Danish minister resigns over mink virus row

Sweden mink industry workers test positive for COVID-19

Around 100,000 mink are to be culled on Irish fur farms in the coming weeks amid concerns over a mutated coronavirus strain.

Mink on all farms known to have been infected have been culled, Danish authorities said on Wednesday, but a further 25 farms are still suspected of being infected.

An agriculture ministry spokesman said that testing of Ireland's mink herd had yielded no positive Covid-19 tests to date.

This week, Denmark failed to gain the essential support in Parliament to push through an authorized reform that will prohibit mink breeding before 31 December 2021. The unsafe coronavirus variant has been found on fur farms in the US, Sweden, Italy and Spain.

According to the Department of Health, the continued farming represents an ongoing risk of additional, mink-adapted Covid variants emerging.

The Chief Medical Officer has written to the Department of Agriculture voicing concern that the mutation could affect the rollout of any COVID-19 vaccine.

Danish Prime Minister Mette Frederiksen also apologized earlier in the week, and said the government had not been aware that there was no legal basis for its decision.

"I regretted this earlier, I regret it again and take responsibility for this, especially I regret this to the many mink farmers who have been in a very unhappy situation", adding that "There has only been one goal: to stop the Covid-19 infection in and from mink because it poses a threat to public health".
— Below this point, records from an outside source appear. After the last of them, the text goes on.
-- pv_equiv track=rewrite | github.com/mraiser/newbound | runtime/securitybot/src/newbound/robot/securitybot.py | checkGroups
-- ===== SOURCE A (Python) =====
-- def checkGroups(groups, rules):
--     include = False
--     exclude = False
--     if 'anonymous' in rules:
--         perm = rules['anonymous']
--         if perm == 'include': include = True
--     for group in groups:
--         if group in rules:
--             perm = rules[group]
--             if perm == 'include': include = True
--             elif perm == 'exclude': exclude = True
--     if (exclude):
--         raise Exception('UNAUTHORIZED')
--
--     return include
-- ===== SOURCE B (Python) =====
-- def checkGroups(groups, rules):
--     # Rule-driven: one pass over rules.items(), membership-tested against a
--     # set of the caller's groups (dict lookups on rules disappear entirely).
--     wanted = set(groups)
--     include = False
--     for key, perm in rules.items():
--         if perm == 'include':
--             if key == 'anonymous' or key in wanted:
--                 include = True
--         elif perm == 'exclude':
--             if key in wanted:
--                 raise Exception('UNAUTHORIZED')
--     return include
-- ===== Notes on version B (the rewrite author's own statement) =====
-- stated objective: alternative
-- what changed: Inverts the traversal: instead of looping over groups and looking each one up in the rules dict, B builds a set of the groups once and makes a single pass over rules.items(), testing each rule key for membership; the asymmetry that 'anonymous' only grants include is kept.
import Mathlib
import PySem

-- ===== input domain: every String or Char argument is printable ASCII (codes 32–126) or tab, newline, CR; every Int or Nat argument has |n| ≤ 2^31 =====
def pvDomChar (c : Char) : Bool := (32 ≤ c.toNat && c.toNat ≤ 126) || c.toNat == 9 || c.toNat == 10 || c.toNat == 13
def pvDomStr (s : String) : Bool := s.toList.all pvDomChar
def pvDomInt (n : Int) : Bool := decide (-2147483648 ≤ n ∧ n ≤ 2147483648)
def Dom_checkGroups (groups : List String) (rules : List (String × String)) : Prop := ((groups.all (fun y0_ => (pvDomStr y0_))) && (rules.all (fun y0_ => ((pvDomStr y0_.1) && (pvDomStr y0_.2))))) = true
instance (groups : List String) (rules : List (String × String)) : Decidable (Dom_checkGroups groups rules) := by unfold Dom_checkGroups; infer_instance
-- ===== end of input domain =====

-- B inverts the traversal: one pass over the rule items tested against a set of the groups,
-- instead of A's loop over groups with a dict lookup each. Objective: alternative decomposition.
-- Pre_ excludes inputs where A (and B) raise Exception('UNAUTHORIZED'), and requires distinct
-- rule keys (a Python dict cannot carry duplicate keys, so this excludes no Python input).


-- ===== PORT A =====
-- the body of A's for-loop, as a fold step over the mutable (include, exclude) pair
def checkGroupsStep (rules : List (String × String)) (st : Bool × Bool) (group : String) : Bool × Bool :=
  match (PySem.Dict.mk rules).get? group with
  | some perm =>
      if perm == "include" then (true, st.2)
      else if perm == "exclude" then (st.1, true)
      else st
  | none => st

-- A's 'if exclude: raise' is the exception Pre_ excludes, so the port returns include.
def checkGroups (groups : List String) (rules : List (String × String)) : Bool :=
  let include0 : Bool :=
    match (PySem.Dict.mk rules).get? "anonymous" with
    | some perm => if perm == "include" then true else false
    | none => false
  let st := groups.foldl (checkGroupsStep rules) (include0, false)
  st.1

-- ===== PORT B =====
-- B's loop over rules.items(); the 'exclude' branch only raises (outside Pre_), so the
-- fold carries the include flag (exact where no item fires the raise, i.e. on all of Pre_).
def checkGroups_alt (groups : List String) (rules : List (String × String)) : Bool :=
  let wanted : PySem.Set String := PySem.Set.ofList groups
  rules.foldl
    (fun inc kv =>
      if kv.2 == "include" then
        (if kv.1 == "anonymous" || wanted.contains kv.1 then true else inc)
      else inc)
    false

-- ===== PRECONDITION & SPEC =====
-- Pre_ excludes exactly the inputs on which A raises Exception('UNAUTHORIZED') (some group
-- whose rule is 'exclude'); it also requires the rule keys to be distinct, which excludes no
-- input expressible as a Python dict.
def Pre_checkGroups (groups : List String) (rules : List (String × String)) : Prop :=
  (rules.map Prod.fst).Nodup ∧ ∀ g ∈ groups, (PySem.Dict.mk rules).get? g ≠ some "exclude"
instance (groups : List String) (rules : List (String × String)) : Decidable (Pre_checkGroups groups rules) := by unfold Pre_checkGroups; infer_instance
def pvWitness_checkGroups : List String × (List (String × String)) :=
  (["admin", "user"], [("admin", "include"), ("guest", "exclude")])

def Spec_checkGroups (groups : List String) (rules : List (String × String)) (out : Bool) : Prop := out = checkGroups_alt groups rules
instance (groups : List String) (rules : List (String × String)) (out : Bool) : Decidable (Spec_checkGroups groups rules out) := by unfold Spec_checkGroups; infer_instance

-- ===== CLAIM =====
def Claim_equal_checkGroups : Prop := ∀ (groups : List String) (rules : List (String × String)), Dom_checkGroups groups rules → Pre_checkGroups groups rules → Spec_checkGroups groups rules (checkGroups groups rules)

-- ===== LEMMAS AND PROOFS =====
-- the include component of A's fold is the initial flag OR-ed with the any-scan over groups
theorem checkGroups_fold_fst (rules : List (String × String)) (gs : List String)
    (inc exc : Bool) :
    (gs.foldl (checkGroupsStep rules) (inc, exc)).1
    = (inc || gs.any (fun g => (PySem.Dict.mk rules).get? g == some "include")) := by
  induction gs generalizing inc exc with
  | nil => simp
  | cons g gs ih =>
    simp only [List.foldl_cons, List.any_cons]
    cases h : (PySem.Dict.mk rules).get? g with
    | none =>
      rw [show checkGroupsStep rules (inc, exc) g = (inc, exc) by simp [checkGroupsStep, h], ih]
      simp
    | some perm =>
      by_cases hp : perm = "include"
      · subst hp
        rw [show checkGroupsStep rules (inc, exc) g = (true, exc) by simp [checkGroupsStep, h], ih]
        simp
      · by_cases hq : perm = "exclude"
        · subst hq
          rw [show checkGroupsStep rules (inc, exc) g = (inc, true) by simp [checkGroupsStep, h], ih]
          simp
        · rw [show checkGroupsStep rules (inc, exc) g = (inc, exc) by simp [checkGroupsStep, h, hp, hq], ih]
          have hb : (perm == "include") = false := beq_eq_false_iff_ne.mpr hp
          simp [hb]

-- B's fold is an any-scan over the rule items
theorem checkGroups_alt_fold (rules : List (String × String)) (p : String × String → Bool)
    (b : Bool) :
    rules.foldl (fun inc kv => if p kv then true else inc) b = (b || rules.any p) := by
  induction rules generalizing b with
  | nil => simp
  | cons kv rest ih =>
    simp only [List.foldl_cons, List.any_cons, ih]
    by_cases h : p kv = true <;> simp [h]

-- ===== VERDICT =====
theorem checkGroups_spec : Claim_equal_checkGroups := by
  intro groups rules _ hpre
  obtain ⟨hnd, _⟩ := hpre
  have hkeys : (PySem.Dict.mk rules).keys.Nodup := by
    simpa [PySem.Dict.keys] using hnd
  unfold Spec_checkGroups checkGroups checkGroups_alt
  simp only [checkGroups_fold_fst]
  have h1 := checkGroups_alt_fold rules
    (fun kv => kv.2 == "include" && (kv.1 == "anonymous" || (PySem.Set.ofList groups).contains kv.1)) false
  simp only [Bool.false_or] at h1
  have h2 :
      (rules.foldl
        (fun inc kv =>
          if kv.2 == "include" then
            (if kv.1 == "anonymous" || (PySem.Set.ofList groups).contains kv.1 then true else inc)
          else inc) false)
      = rules.foldl
        (fun inc kv =>
          if kv.2 == "include" && (kv.1 == "anonymous" || (PySem.Set.ofList groups).contains kv.1)
          then true else inc) false := by
    have hfg :
        (fun (inc : Bool) (kv : String × String) =>
          if kv.2 == "include" then
            (if kv.1 == "anonymous" || (PySem.Set.ofList groups).contains kv.1 then true else inc)
          else inc)
        = (fun (inc : Bool) (kv : String × String) =>
          if kv.2 == "include" && (kv.1 == "anonymous" || (PySem.Set.ofList groups).contains kv.1)
          then true else inc) := by
      funext b kv
      by_cases ha : kv.2 = "include"
      · by_cases hb : (kv.1 == "anonymous" || (PySem.Set.ofList groups).contains kv.1) = true <;>
          simp [ha, hb]
      · simp [ha]
    rw [hfg]
  rw [h2, h1]
  apply Bool.eq_iff_iff.mpr
  constructor
  · intro h
    rcases Bool.or_eq_true_iff.mp h with h | h
    · -- the anonymous flag fired: get? "anonymous" = some "include"
      have hget : (PySem.Dict.mk rules).get? "anonymous" = some "include" := by
        revert h
        cases hg : (PySem.Dict.mk rules).get? "anonymous" with
        | none => simp
        | some perm => by_cases hp : perm = "include" <;> simp [hp]
      have hmem : ("anonymous", "include") ∈ rules :=
        PySem.Dict.mem_items_of_get?_eq_some _ hget
      rw [List.any_eq_true]
      exact ⟨_, hmem, by simp⟩
    · rw [List.any_eq_true] at h
      obtain ⟨g, hg, hq⟩ := h
      have hget : (PySem.Dict.mk rules).get? g = some "include" := by
        simpa using hq
      have hmem : (g, "include") ∈ rules := PySem.Dict.mem_items_of_get?_eq_some _ hget
      rw [List.any_eq_true]
      refine ⟨_, hmem, ?_⟩
      simp [PySem.Set.mem_ofList, hg]
  · intro h
    rw [List.any_eq_true] at h
    obtain ⟨kv, hkv, hp⟩ := h
    simp only [Bool.and_eq_true, beq_iff_eq, Bool.or_eq_true] at hp
    obtain ⟨hinc, hkey⟩ := hp
    have hget : (PySem.Dict.mk rules).get? kv.1 = some "include" := by
      have hm : (kv.1, kv.2) ∈ (PySem.Dict.mk rules).items := hkv
      have := PySem.Dict.get?_of_mem_items _ hm hkeys
      rwa [hinc] at this
    apply Bool.or_eq_true_iff.mpr
    rcases hkey with hkey | hkey
    · left
      rw [hkey] at hget
      simp [hget]
    · right
      rw [List.any_eq_true]
      have hg : kv.1 ∈ groups := by
        simpa [PySem.Set.mem_ofList] using hkey
      exact ⟨kv.1, hg, by simp [hget]⟩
The remaining mink farms in Ireland, home to around 120,000 mink, are located in Donegal, Laois and Kerry.

Denmark and the United States are among six countries that have reported new coronavirus cases linked to mink farms, the World Health Organization said on November 7.

Ireland is ordering the nation's three mink farms to cull all of their 120,000 animals, signaling a likely end to Irish fur farming after years of debate and delay. Health officials said the strain showed a lower sensitivity to antibodies, sparking fears that it could weaken the effectiveness of vaccines.

Covid-19 can mutate in mink, which a virus can do anyway, and then it can potentially come back to us. Veterinary authorities said earlier this month they had ordered tests in 18 farms in four administrative regions of the country.